» **Task directions**: When the line containing "cases fb <;> rfl" is reached, begin reproducing lines exactly and continue through the last line of the records below.

» **Dataset records**:
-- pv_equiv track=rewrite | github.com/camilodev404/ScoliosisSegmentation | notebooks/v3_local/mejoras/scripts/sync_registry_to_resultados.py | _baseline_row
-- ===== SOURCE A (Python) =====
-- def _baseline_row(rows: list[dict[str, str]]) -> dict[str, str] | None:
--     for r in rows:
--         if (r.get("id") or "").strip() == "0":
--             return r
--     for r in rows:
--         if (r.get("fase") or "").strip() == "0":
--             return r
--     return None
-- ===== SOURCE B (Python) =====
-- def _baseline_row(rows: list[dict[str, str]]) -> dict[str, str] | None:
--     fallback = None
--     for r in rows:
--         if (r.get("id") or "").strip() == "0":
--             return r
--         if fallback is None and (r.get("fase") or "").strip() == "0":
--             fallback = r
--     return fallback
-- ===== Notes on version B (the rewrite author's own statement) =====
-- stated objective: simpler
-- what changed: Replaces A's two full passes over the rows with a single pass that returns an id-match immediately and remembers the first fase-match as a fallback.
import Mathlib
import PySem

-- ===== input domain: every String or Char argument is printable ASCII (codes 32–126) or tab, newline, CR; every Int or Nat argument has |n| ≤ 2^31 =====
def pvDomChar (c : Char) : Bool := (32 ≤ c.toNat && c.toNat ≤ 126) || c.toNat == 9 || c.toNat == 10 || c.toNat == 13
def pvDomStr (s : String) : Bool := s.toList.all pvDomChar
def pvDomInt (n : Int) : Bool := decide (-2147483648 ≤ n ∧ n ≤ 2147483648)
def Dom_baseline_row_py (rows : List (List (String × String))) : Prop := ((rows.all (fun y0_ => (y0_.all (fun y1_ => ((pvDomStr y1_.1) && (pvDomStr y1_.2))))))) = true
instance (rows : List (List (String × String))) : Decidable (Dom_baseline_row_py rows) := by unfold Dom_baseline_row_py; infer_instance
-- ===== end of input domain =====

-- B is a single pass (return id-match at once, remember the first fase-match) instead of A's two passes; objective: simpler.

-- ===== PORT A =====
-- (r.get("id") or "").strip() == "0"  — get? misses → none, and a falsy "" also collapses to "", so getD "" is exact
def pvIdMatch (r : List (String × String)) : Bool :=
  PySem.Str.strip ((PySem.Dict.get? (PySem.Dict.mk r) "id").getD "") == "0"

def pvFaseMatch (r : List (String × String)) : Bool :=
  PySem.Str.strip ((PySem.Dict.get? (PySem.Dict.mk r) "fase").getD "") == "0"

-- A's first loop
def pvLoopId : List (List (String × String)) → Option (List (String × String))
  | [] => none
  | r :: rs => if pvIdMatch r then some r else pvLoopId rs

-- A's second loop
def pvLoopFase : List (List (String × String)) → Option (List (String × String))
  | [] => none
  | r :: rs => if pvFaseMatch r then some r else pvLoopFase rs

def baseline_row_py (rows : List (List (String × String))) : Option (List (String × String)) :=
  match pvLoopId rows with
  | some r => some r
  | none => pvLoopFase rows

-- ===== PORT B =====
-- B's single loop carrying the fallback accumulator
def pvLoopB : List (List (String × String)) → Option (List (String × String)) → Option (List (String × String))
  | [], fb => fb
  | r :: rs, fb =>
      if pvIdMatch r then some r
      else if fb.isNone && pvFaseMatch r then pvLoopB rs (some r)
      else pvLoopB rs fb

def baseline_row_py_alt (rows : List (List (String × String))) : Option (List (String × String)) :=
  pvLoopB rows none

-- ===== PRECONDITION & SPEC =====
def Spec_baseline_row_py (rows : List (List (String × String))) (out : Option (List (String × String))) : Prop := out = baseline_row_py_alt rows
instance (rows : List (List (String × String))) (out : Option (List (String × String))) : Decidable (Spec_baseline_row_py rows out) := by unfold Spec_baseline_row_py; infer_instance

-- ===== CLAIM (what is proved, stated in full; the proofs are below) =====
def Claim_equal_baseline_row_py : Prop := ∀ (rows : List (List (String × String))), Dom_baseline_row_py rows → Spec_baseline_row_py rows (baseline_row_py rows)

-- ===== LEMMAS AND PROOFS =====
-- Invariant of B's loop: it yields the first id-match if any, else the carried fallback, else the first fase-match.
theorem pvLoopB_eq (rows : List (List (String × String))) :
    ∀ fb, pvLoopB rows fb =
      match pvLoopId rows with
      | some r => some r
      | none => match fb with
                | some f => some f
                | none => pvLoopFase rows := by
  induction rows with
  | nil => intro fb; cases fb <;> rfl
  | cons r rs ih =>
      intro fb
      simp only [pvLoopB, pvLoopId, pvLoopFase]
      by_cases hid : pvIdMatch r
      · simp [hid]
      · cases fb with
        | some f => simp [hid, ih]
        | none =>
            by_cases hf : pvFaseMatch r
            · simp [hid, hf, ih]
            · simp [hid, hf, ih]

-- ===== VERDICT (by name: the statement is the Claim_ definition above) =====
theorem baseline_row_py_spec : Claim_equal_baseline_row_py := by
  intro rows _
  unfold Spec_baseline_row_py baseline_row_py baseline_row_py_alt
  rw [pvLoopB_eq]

» **Written solution**:
  | nil => intro fb; cases fb <;> rfl
  | cons r rs ih =>
      intro fb
      simp only [pvLoopB, pvLoopId, pvLoopFase]
      by_cases hid : pvIdMatch r
      · simp [hid]
      · cases fb with
        | some f => simp [hid, ih]
        | none =>
            by_cases hf : pvFaseMatch r
            · simp [hid, hf, ih]
            · simp [hid, hf, ih]

-- ===== VERDICT (by name: the statement is the Claim_ definition above) =====
theorem baseline_row_py_spec : Claim_equal_baseline_row_py := by
  intro rows _
  unfold Spec_baseline_row_py baseline_row_py baseline_row_py_alt
  rw [pvLoopB_eq]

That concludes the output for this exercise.